-- pv_equiv track=rewrite | github.com/verum-lang/verum | vcs/scripts/fix_ffi_syntax.py | fix_ffi_function_syntax
-- ===== SOURCE A (Python) =====
-- def fix_ffi_function_syntax(content: str) -> str:
--     """
--     Fix FFI function declarations to have semicolons.
--
--     Pattern: @extern("C")\n fn name(...) -> Type\n    ensures/requires/memory_effects
--     Should be: @extern("C")\n fn name(...) -> Type;\n ensures...;
--     """
--     lines = content.split('\n')
--     result = []
--     in_ffi = False
--     brace_depth = 0
--
--     i = 0
--     while i < len(lines):
--         line = lines[i]
--         stripped = line.strip()
--
--         # Track if we're inside an ffi block
--         if stripped.startswith('ffi ') and '{' in line:
--             in_ffi = True
--             brace_depth = 1
--             result.append(line)
--             i += 1
--             continue
--
--         if in_ffi:
--             brace_depth += line.count('{') - line.count('}')
--             if brace_depth <= 0:
--                 in_ffi = False
--
--         # Inside FFI block, look for function declarations without semicolons
--         if in_ffi and stripped.startswith('fn ') and '->' in stripped:
--             # Check if line ends with type (no semicolon)
--             if not stripped.endswith(';') and not stripped.endswith('{'):
--                 # Look ahead to see if next line is a contract clause
--                 if i + 1 < len(lines):
--                     next_stripped = lines[i + 1].strip()
--                     if (next_stripped.startswith('ensures') or
--                         next_stripped.startswith('requires') or
--                         next_stripped.startswith('memory_effects') or
--                         next_stripped.startswith('thread_safe') or
--                         next_stripped.startswith('errors_via') or
--                         next_stripped.startswith('@ownership')):
--                         # Add semicolon to function line
--                         line = line.rstrip() + ';'
--
--         # Also handle fn declarations that span multiple lines
--         if in_ffi and stripped.startswith('fn ') and not stripped.endswith(';') and not stripped.endswith('{') and not stripped.endswith(','):
--             # Look for closing paren followed by return type
--             if ')' in stripped and '->' not in stripped:
--                 # Multi-line function, need to find the end
--                 pass  # Handle later if needed
--
--         result.append(line)
--         i += 1
--
--     return '\n'.join(result)
-- ===== SOURCE B (Python) =====
-- def fix_ffi_function_syntax(content: str) -> str:
--     """Staged decomposition: pass 1 precomputes the per-line FFI guard state
--     into a flags list; pass 2 is a stateless zip over (line, next line, flag)
--     that decides the semicolon locally. No scanning state in the rewrite pass."""
--     CONTRACTS = ('ensures', 'requires', 'memory_effects',
--                  'thread_safe', 'errors_via', '@ownership')
--     lines = content.split('\n')
--
--     # Pass 1: guard state at each line (A's in_ffi after the brace update;
--     # an 'ffi ... {' opener line itself is never eligible).
--     flags = []
--     in_ffi = False
--     depth = 0
--     for line in lines:
--         s = line.strip()
--         if s.startswith('ffi ') and '{' in line:
--             in_ffi, depth = True, 1
--             flags.append(False)
--         else:
--             if in_ffi:
--                 depth += line.count('{') - line.count('}')
--                 in_ffi = depth > 0
--             flags.append(in_ffi)
--
--     # Pass 2: stateless per-line rewrite with explicit look-ahead pairs.
--     def fix(line, nxt, flag):
--         s = line.strip()
--         if (flag and s.startswith('fn ') and '->' in s
--                 and not s.endswith(';') and not s.endswith('{')
--                 and nxt is not None and nxt.strip().startswith(CONTRACTS)):
--             return line.rstrip() + ';'
--         return line
--
--     return '\n'.join(fix(l, n, f)
--                      for l, n, f in zip(lines, lines[1:] + [None], flags))
-- ===== Notes on version B (the rewrite author's own statement) =====
-- stated objective: alternative
-- what changed: Splits A's single stateful scan into two staged passes: pass 1 precomputes a per-line FFI-guard flags list, pass 2 is a stateless zip over (line, next-line, flag) triples that rewrites each line locally.
import Mathlib
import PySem

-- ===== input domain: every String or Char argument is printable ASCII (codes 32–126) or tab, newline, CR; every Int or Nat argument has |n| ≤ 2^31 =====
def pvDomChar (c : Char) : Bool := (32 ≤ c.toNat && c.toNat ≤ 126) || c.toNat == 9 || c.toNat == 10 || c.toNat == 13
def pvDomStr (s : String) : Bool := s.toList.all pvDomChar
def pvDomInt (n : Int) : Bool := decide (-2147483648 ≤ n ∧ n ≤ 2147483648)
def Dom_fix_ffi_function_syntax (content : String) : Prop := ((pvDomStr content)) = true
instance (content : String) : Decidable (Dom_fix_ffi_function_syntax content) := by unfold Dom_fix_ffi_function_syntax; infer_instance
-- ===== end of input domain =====

-- B replaces A's single stateful scan with two staged passes: precompute a
-- per-line guard-flag list, then a stateless zip rewrite (objective: alternative).

-- shared helper: the six contract keywords (A writes the disjunction inline,
-- B calls startswith with the tuple — the same six checks)
def pvContract (s : String) : Bool :=
  PySem.Str.startswith s "ensures" || PySem.Str.startswith s "requires" ||
  PySem.Str.startswith s "memory_effects" || PySem.Str.startswith s "thread_safe" ||
  PySem.Str.startswith s "errors_via" || PySem.Str.startswith s "@ownership"

-- ===== PORT A =====
def pvGoA : List String → Bool → Int → List String
  | [], _, _ => []
  | line :: rest, in_ffi, depth =>
    let stripped := PySem.Str.strip line
    if PySem.Str.startswith stripped "ffi " && PySem.Str.isIn "{" line then
      line :: pvGoA rest true 1
    else
      let p : Bool × Int :=
        if in_ffi then
          let d := depth + (PySem.Str.count line "{" : Int) - (PySem.Str.count line "}" : Int)
          (decide (0 < d), d)
        else (in_ffi, depth)
      let line' :=
        if p.1 && PySem.Str.startswith stripped "fn " && PySem.Str.isIn "->" stripped
            && !PySem.Str.endswith stripped ";" && !PySem.Str.endswith stripped "{" then
          match rest.head? with
          | some nxt =>
            if pvContract (PySem.Str.strip nxt) then PySem.Str.rstrip line ++ ";" else line
          | none => line
        else line
      line' :: pvGoA rest p.1 p.2

def fix_ffi_function_syntax (content : String) : String :=
  PySem.Str.join "\n" (pvGoA ((PySem.Str.split? content "\n").getD []) false 0)

-- ===== PORT B =====
-- pass 1: the per-line guard-state flags list
def pvFlags : List String → Bool → Int → List Bool
  | [], _, _ => []
  | line :: rest, in_ffi, depth =>
    let s := PySem.Str.strip line
    if PySem.Str.startswith s "ffi " && PySem.Str.isIn "{" line then
      false :: pvFlags rest true 1
    else
      let p : Bool × Int :=
        if in_ffi then
          let d := depth + (PySem.Str.count line "{" : Int) - (PySem.Str.count line "}" : Int)
          (decide (0 < d), d)
        else (in_ffi, depth)
      p.1 :: pvFlags rest p.1 p.2

-- pass 2: stateless per-line rewrite given the look-ahead line and the flag
def pvFix (line : String) (nxt : Option String) (flag : Bool) : String :=
  let s := PySem.Str.strip line
  if flag && PySem.Str.startswith s "fn " && PySem.Str.isIn "->" s
      && !PySem.Str.endswith s ";" && !PySem.Str.endswith s "{"
      && (match nxt with | some n => pvContract (PySem.Str.strip n) | none => false) then
    PySem.Str.rstrip line ++ ";"
  else line

def fix_ffi_function_syntax_alt (content : String) : String :=
  let lines := (PySem.Str.split? content "\n").getD []
  let nexts : List (Option String) := (lines.drop 1).map Option.some ++ [Option.none]
  PySem.Str.join "\n"
    (List.zipWith (fun (p : String × Option String) f => pvFix p.1 p.2 f)
      (lines.zip nexts) (pvFlags lines false 0))

-- ===== PRECONDITION & SPEC =====
def Spec_fix_ffi_function_syntax (content : String) (out : String) : Prop := out = fix_ffi_function_syntax_alt content
instance (content : String) (out : String) : Decidable (Spec_fix_ffi_function_syntax content out) := by unfold Spec_fix_ffi_function_syntax; infer_instance

-- ===== CLAIM (what is proved, stated in full; the proofs are below) =====
def Claim_equal_fix_ffi_function_syntax : Prop := ∀ (content : String), Dom_fix_ffi_function_syntax content → Spec_fix_ffi_function_syntax content (fix_ffi_function_syntax content)

-- ===== LEMMAS AND PROOFS =====

def pvNexts (lines : List String) : List (Option String) :=
  (lines.drop 1).map Option.some ++ [Option.none]

-- the look-ahead list decomposes one line at a time, head? first
lemma pvNexts_cons (l : String) (rest : List String) :
    pvNexts (l :: rest) = rest.head? :: (pvNexts (l :: rest)).tail := by
  cases rest <;> simp [pvNexts]

lemma pvNexts_tail (l : String) (n : String) (r : List String) :
    (pvNexts (l :: n :: r)).tail = pvNexts (n :: r) := by
  simp [pvNexts]

-- A's scan equals B's staged zip rewrite, for every starting state
lemma pvGoA_eq_zip (lines : List String) : ∀ (f : Bool) (d : Int),
    pvGoA lines f d =
      List.zipWith (fun (p : String × Option String) fl => pvFix p.1 p.2 fl)
        (lines.zip (pvNexts lines)) (pvFlags lines f d) := by
  induction lines with
  | nil => intro f d; simp [pvGoA, pvFlags]
  | cons line rest ih =>
    intro f d
    rw [pvNexts_cons]
    have htail : (rest.zip ((pvNexts (line :: rest)).tail)) = rest.zip (pvNexts rest) := by
      cases rest with
      | nil => simp
      | cons n r => rw [pvNexts_tail]
    rw [pvGoA, pvFlags]
    by_cases hffi : (PySem.Str.startswith (PySem.Str.strip line) "ffi " &&
        PySem.Str.isIn "{" line) = true
    · rw [if_pos hffi, if_pos hffi]
      simp only [List.zip_cons_cons, List.zipWith_cons_cons, htail]
      refine congrArg₂ _ ?_ (ih true 1)
      simp [pvFix]
    · rw [if_neg hffi, if_neg hffi]
      simp only [List.zip_cons_cons, List.zipWith_cons_cons, htail]
      refine congrArg₂ _ ?_ (ih _ _)
      -- the per-line fixups agree: both apply the same guard and contract test
      cases rest with
      | nil => simp [pvFix]
      | cons nxt r =>
        simp only [List.head?_cons, pvFix]
        by_cases hc : pvContract (PySem.Str.strip nxt) = true <;>
          by_cases hg : ((if f = true then
              (decide (0 < d + (PySem.Str.count line "{" : Int) - (PySem.Str.count line "}" : Int)),
                d + (PySem.Str.count line "{" : Int) - (PySem.Str.count line "}" : Int))
            else (f, d)).1 && PySem.Str.startswith (PySem.Str.strip line) "fn " &&
            PySem.Str.isIn "->" (PySem.Str.strip line) &&
            !PySem.Str.endswith (PySem.Str.strip line) ";" &&
            !PySem.Str.endswith (PySem.Str.strip line) "{") = true <;>
          simp_all

-- ===== VERDICT (by name: the statement is the Claim_ definition above) =====
theorem fix_ffi_function_syntax_spec : Claim_equal_fix_ffi_function_syntax := by
  intro content _
  unfold Spec_fix_ffi_function_syntax fix_ffi_function_syntax fix_ffi_function_syntax_alt
  rw [pvGoA_eq_zip]
  rfl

********

PROBLEM DESCRIPTION
Copy out the lines above exactly, beginning at the one that contains "none => false) then" and ending at the one that contains "-- ===== CLAIM".

SOLUTION FOR THIS TASK
      && (match nxt with | some n => pvContract (PySem.Str.strip n) | none => false) then
    PySem.Str.rstrip line ++ ";"
  else line

def fix_ffi_function_syntax_alt (content : String) : String :=
  let lines := (PySem.Str.split? content "\n").getD []
  let nexts : List (Option String) := (lines.drop 1).map Option.some ++ [Option.none]
  PySem.Str.join "\n"
    (List.zipWith (fun (p : String × Option String) f => pvFix p.1 p.2 f)
      (lines.zip nexts) (pvFlags lines false 0))

-- ===== PRECONDITION & SPEC =====
def Spec_fix_ffi_function_syntax (content : String) (out : String) : Prop := out = fix_ffi_function_syntax_alt content
instance (content : String) (out : String) : Decidable (Spec_fix_ffi_function_syntax content out) := by unfold Spec_fix_ffi_function_syntax; infer_instance

-- ===== CLAIM (what is proved, stated in full; the proofs are below) =====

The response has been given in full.